Odd to be in free fall in a subway. But it certainly is fun!
It was the first time I had ridden the ballistic tube. It dates back before the Revolution, although then (so I've read) it extended only to Endsville. It was completed later, but the principle was never extended to other subway systems-not economic, I am told, other than for heavily-traveled, long runs that can be dug "straight" the whole way-"straight" in this case meaning "exactly conforming to a ballistic curve at orbiting velocity."
This subway is the only underground "spaceship" in history. It works like the induction catapults that throw cargo to Ell-Four and Ell-Five and to Terra... except that the launching station, the receiving station, and the entire trajectory are underground ... a few meters underground in most places, about three klicks underground where the tube passes under mountains.
Two minutes and fifty-one seconds of one-gee boost, twelve minutes and twenty-seven seconds in free fall, two minutes and fifty-one seconds of one-gee braking-it adds up to an average speed of more than five thousand kilometers per hour. No other "surface" transportation anywhere even approaches this speed. Yet it is an utterly comfortable ride-three minutes that feel like lying in a hammock on Terra, then twelve and a half minutes of weightlessness, and again three minutes in that garden hammock. How can you beat that?
Oh, you could do it faster by accelerating at multiple gee. But not much. If your acceleration could be instantaneous (killing all passengers!) and you decelerated the same way (splat!), you could raise your average speed to just over six thousand kilometers per hour and trim your time back by almost three minutes! But that's the ultimate.
That is also the best possible time for a rocketship between Kong and L-City. In practice a jumpbug rocket will usually take about half an hour-depends on how high its trajectory is.

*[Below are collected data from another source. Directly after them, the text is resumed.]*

-- pv_equiv track=rewrite | github.com/ecoffie/Bootcamp | auto-generate-hit-lists.py | filter_low_competition
-- ===== SOURCE A (Python) =====
-- def filter_low_competition(opportunities):
--     """Filter for low competition opportunities"""
--     low_comp = []
--
--     for opp in opportunities:
--         set_aside = str(opp.get('Set-Aside', '')).lower()
--
--         # Must have set-aside
--         if 'small business' in set_aside or '8(a)' in set_aside or '8a' in set_aside or 'wosb' in set_aside or 'sdvosb' in set_aside or 'hubzone' in set_aside:
--             low_comp.append(opp)
--
--     # Sort by response date (earliest first)
--     low_comp.sort(key=lambda x: x.get('Current Response Date', '9999-99-99'))
--
--     return low_comp[:34]  # Top 34
-- ===== SOURCE B (Python) =====
-- def filter_low_competition(opportunities):
--     """Filter for low competition opportunities.
--
--     Single pass keeping a bounded, stably-ordered list of the 34
--     earliest-dated matches (insertion selection instead of full sort+slice).
--     """
--     keywords = ('small business', '8(a)', '8a', 'wosb', 'sdvosb', 'hubzone')
--     top = []  # at most 34 kept opportunities, ordered by response date, stable
--     for opp in opportunities:
--         set_aside = str(opp.get('Set-Aside', '')).lower()
--         if any(kw in set_aside for kw in keywords):
--             key = opp.get('Current Response Date', '9999-99-99')
--             i = 0
--             while i < len(top) and not key < top[i].get('Current Response Date', '9999-99-99'):
--                 i += 1
--             top.insert(i, opp)
--             del top[34:]
--     return top
-- ===== Notes on version B (the rewrite author's own statement) =====
-- stated objective: alternative
-- what changed: Replaces filter-then-full-sort-then-slice with a single pass that stably inserts each matching opportunity into a bounded list truncated to 34, so no full sort of all matches is ever built.
import Mathlib
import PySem

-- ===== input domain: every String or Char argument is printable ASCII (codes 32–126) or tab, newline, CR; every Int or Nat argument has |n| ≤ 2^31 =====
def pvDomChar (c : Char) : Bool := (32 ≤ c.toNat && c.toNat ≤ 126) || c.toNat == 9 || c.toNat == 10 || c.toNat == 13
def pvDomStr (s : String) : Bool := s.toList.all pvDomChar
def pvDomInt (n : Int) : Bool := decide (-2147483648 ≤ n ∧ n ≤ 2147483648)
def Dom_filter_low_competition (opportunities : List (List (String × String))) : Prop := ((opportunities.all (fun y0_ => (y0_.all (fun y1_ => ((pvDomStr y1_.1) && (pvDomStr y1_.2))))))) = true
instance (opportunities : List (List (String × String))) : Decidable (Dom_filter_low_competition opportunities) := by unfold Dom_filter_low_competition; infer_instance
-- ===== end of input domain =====

-- ===== PORT A =====
-- B differs from A: a single bounded stable-insertion pass replaces A's filter + full sort + slice; return values proved equal.
-- shared helpers (both Pythons use the same keyword test and sort key)
def flcPred (opp : List (String × String)) : Bool :=
  let set_aside := PySem.Str.lower (PySem.Dict.getD (PySem.Dict.mk opp) "Set-Aside" "")
  PySem.Str.isIn "small business" set_aside || PySem.Str.isIn "8(a)" set_aside ||
    PySem.Str.isIn "8a" set_aside || PySem.Str.isIn "wosb" set_aside ||
    PySem.Str.isIn "sdvosb" set_aside || PySem.Str.isIn "hubzone" set_aside

def flcKey (opp : List (String × String)) : String :=
  PySem.Dict.getD (PySem.Dict.mk opp) "Current Response Date" "9999-99-99"

def filter_low_competition (opportunities : List (List (String × String))) : List (List (String × String)) :=
  let low_comp := opportunities.foldl (fun acc opp => if flcPred opp then acc ++ [opp] else acc) []
  PySem.List.slice (PySem.List.sorted low_comp flcKey) none (some 34)

-- ===== PORT B =====
def filter_low_competition_alt (opportunities : List (List (String × String))) : List (List (String × String)) :=
  opportunities.foldl
    (fun top opp =>
      if flcPred opp then
        (PySem.List.insertBy (fun a b => decide (flcKey a < flcKey b)) opp top).take 34
      else top)
    []

-- ===== PRECONDITION & SPEC =====
def Spec_filter_low_competition (opportunities : List (List (String × String))) (out : List (List (String × String))) : Prop := out = filter_low_competition_alt opportunities
instance (opportunities : List (List (String × String))) (out : List (List (String × String))) : Decidable (Spec_filter_low_competition opportunities out) := by unfold Spec_filter_low_competition; infer_instance

-- ===== CLAIM (what is proved, stated in full; the proofs are below) =====
def Claim_equal_filter_low_competition : Prop := ∀ (opportunities : List (List (String × String))), Dom_filter_low_competition opportunities → Spec_filter_low_competition opportunities (filter_low_competition opportunities)

-- ===== LEMMAS AND PROOFS =====
-- truncating to k commutes with stable insertion: inserting into the truncated list and
-- truncating again gives the first k of the full insertion
theorem take_insertBy {α : Type} (b : α → α → Bool) (x : α) :
    ∀ (ys : List α) (k : Nat),
      ((PySem.List.insertBy b x (ys.take k)).take k) = (PySem.List.insertBy b x ys).take k := by
  intro ys
  induction ys with
  | nil => intro k; simp
  | cons y ys ih =>
    intro k
    cases k with
    | zero => simp
    | succ m =>
      simp only [List.take_succ_cons, PySem.List.insertBy]
      by_cases h : b x y = true
      · rw [if_pos h, if_pos h]
        cases m with
        | zero => simp
        | succ m' =>
          simp only [List.take_succ_cons, List.take_take, List.cons.injEq, true_and]
          rw [Nat.min_eq_left (Nat.le_succ m')]
      · rw [if_neg h, if_neg h, List.take_succ_cons, List.take_succ_cons, ih m]

-- the bounded-insertion fold computes the first k of the plain insertion fold
theorem foldl_insertBy_take {α : Type} (b : α → α → Bool) (k : Nat) :
    ∀ (l : List α) (acc : List α),
      l.foldl (fun a x => (PySem.List.insertBy b x a).take k) (acc.take k) =
        (l.foldl (fun a x => PySem.List.insertBy b x a) acc).take k := by
  intro l
  induction l with
  | nil => intro acc; rfl
  | cons x l ih =>
    intro acc
    simp only [List.foldl_cons]
    rw [take_insertBy]
    exact ih _

-- ===== VERDICT (by name: the statement is the Claim_ definition above) =====
theorem filter_low_competition_spec : Claim_equal_filter_low_competition := by
  intro opps _
  unfold Spec_filter_low_competition filter_low_competition filter_low_competition_alt
  rw [PySem.List.foldl_append_if_eq_filter, List.nil_append]
  show PySem.List.slice (PySem.List.sorted (opps.filter flcPred) flcKey) none (some 34) = _
  rw [PySem.List.slice_to _ (b := 34) (by norm_num), PySem.List.sorted_eq_foldl_insertBy,
    PySem.List.foldl_if_eq_foldl_filter]
  have h := foldl_insertBy_take (fun a b => decide (flcKey a < flcKey b)) 34
    (opps.filter flcPred) []
  simp only [List.take_nil] at h
  rw [show Int.toNat 34 = 34 from rfl]
  exact h.symm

But surely a half hour is short enough. Why tunnel under maria and mountains when a rocket can do the job?
A rocket is the most lavishly expensive transportation ever invented. In a typical rocketship mission half the effort is spent fighting gravity to go up and the other half is spent fighting gravity in letting down-as crashing is considered an unsatisfactory end to a mission. The giant catapults on Luna, on Terra, on Mars, and in space are giant statements against the wastefulness of rocket engines.
Contrariwise, the ballistic subway is the most economical transportation ever devised: No mass is burned up or thrown away and the energy used in speeding up is given back at the other end in slowing down.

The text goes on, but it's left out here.